> WORK TO COMPLETE:
From the records below, set down exactly the lines starting with the line that contains "instance (org_scope_rows : List" and going on through the line that contains "not current[k] and". Nothing else is wanted.

[Records from a data collection]
● ● ● ● ●

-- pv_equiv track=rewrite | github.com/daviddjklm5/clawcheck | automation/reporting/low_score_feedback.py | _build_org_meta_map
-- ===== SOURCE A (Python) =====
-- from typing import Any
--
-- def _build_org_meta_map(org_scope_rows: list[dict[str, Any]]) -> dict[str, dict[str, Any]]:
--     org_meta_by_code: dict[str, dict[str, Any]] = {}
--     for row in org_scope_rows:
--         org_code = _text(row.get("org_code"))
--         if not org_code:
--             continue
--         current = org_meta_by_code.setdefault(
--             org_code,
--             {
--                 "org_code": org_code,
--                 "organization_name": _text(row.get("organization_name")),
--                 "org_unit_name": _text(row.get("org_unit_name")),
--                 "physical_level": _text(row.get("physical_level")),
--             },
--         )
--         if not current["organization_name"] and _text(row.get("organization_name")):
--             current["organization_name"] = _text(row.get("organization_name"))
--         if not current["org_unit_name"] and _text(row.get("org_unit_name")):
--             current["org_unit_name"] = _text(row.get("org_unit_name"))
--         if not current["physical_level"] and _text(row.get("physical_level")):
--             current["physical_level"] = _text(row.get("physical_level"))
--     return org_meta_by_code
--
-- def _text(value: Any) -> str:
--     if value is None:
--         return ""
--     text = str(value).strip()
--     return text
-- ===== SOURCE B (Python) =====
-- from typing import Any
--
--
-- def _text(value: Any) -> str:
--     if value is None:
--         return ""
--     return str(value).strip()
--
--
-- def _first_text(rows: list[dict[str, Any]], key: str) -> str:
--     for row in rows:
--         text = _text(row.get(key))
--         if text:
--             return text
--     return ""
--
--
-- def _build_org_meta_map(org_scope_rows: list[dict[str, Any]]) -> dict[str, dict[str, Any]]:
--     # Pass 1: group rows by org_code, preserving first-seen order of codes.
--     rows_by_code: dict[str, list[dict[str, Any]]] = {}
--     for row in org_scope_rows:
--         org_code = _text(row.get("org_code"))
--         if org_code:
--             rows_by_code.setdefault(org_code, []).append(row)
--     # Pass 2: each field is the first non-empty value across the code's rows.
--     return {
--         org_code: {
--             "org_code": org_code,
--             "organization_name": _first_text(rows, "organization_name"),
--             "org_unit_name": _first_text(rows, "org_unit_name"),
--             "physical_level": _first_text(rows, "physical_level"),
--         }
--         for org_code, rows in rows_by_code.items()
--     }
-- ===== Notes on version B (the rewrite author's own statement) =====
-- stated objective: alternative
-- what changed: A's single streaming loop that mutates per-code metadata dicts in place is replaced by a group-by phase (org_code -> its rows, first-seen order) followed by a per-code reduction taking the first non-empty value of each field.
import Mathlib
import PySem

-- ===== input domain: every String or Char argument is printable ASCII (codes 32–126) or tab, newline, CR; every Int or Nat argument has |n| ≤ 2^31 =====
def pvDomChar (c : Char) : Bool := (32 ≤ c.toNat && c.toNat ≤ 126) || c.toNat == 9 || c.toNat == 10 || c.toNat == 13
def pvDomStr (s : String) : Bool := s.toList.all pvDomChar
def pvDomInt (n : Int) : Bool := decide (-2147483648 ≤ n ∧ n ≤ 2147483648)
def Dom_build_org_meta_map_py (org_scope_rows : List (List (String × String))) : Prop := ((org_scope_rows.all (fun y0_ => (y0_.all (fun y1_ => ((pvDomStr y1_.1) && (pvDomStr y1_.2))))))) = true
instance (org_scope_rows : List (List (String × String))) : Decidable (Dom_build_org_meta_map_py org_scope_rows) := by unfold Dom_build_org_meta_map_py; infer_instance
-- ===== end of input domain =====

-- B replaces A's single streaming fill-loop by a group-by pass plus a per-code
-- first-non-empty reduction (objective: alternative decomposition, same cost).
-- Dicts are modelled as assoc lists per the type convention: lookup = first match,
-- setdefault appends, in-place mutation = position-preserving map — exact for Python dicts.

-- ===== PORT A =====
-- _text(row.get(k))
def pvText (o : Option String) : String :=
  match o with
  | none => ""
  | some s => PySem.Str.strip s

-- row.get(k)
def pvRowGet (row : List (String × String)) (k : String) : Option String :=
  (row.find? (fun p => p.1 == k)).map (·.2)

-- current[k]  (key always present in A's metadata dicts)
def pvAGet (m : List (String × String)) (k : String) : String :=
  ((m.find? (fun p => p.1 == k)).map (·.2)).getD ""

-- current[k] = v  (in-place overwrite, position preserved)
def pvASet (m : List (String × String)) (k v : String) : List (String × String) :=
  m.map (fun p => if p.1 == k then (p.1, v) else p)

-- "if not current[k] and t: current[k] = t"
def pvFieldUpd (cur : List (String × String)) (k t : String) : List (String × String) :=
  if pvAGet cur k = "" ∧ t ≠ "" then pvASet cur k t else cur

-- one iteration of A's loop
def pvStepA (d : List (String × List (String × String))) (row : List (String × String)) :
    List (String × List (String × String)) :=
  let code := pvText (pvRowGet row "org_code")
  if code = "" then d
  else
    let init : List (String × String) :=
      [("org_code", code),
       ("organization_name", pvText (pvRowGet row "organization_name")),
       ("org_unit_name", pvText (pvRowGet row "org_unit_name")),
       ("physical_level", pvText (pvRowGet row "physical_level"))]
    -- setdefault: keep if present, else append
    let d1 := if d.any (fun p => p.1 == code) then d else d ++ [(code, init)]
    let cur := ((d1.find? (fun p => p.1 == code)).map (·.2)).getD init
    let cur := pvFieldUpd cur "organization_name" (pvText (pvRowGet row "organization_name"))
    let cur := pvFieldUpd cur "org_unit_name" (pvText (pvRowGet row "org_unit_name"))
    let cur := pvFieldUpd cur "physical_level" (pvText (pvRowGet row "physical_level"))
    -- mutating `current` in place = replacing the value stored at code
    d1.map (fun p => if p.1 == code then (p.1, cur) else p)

● ● ● ● ●

> OUTPUT:
instance (org_scope_rows : List (List (String × String))) : Decidable (Dom_build_org_meta_map_py org_scope_rows) := by unfold Dom_build_org_meta_map_py; infer_instance
-- ===== end of input domain =====

-- B replaces A's single streaming fill-loop by a group-by pass plus a per-code
-- first-non-empty reduction (objective: alternative decomposition, same cost).
-- Dicts are modelled as assoc lists per the type convention: lookup = first match,
-- setdefault appends, in-place mutation = position-preserving map — exact for Python dicts.

-- ===== PORT A =====
-- _text(row.get(k))
def pvText (o : Option String) : String :=
  match o with
  | none => ""
  | some s => PySem.Str.strip s

-- row.get(k)
def pvRowGet (row : List (String × String)) (k : String) : Option String :=
  (row.find? (fun p => p.1 == k)).map (·.2)

-- current[k]  (key always present in A's metadata dicts)
def pvAGet (m : List (String × String)) (k : String) : String :=
  ((m.find? (fun p => p.1 == k)).map (·.2)).getD ""

-- current[k] = v  (in-place overwrite, position preserved)
def pvASet (m : List (String × String)) (k v : String) : List (String × String) :=
  m.map (fun p => if p.1 == k then (p.1, v) else p)

-- "if not current[k] and t: current[k] = t"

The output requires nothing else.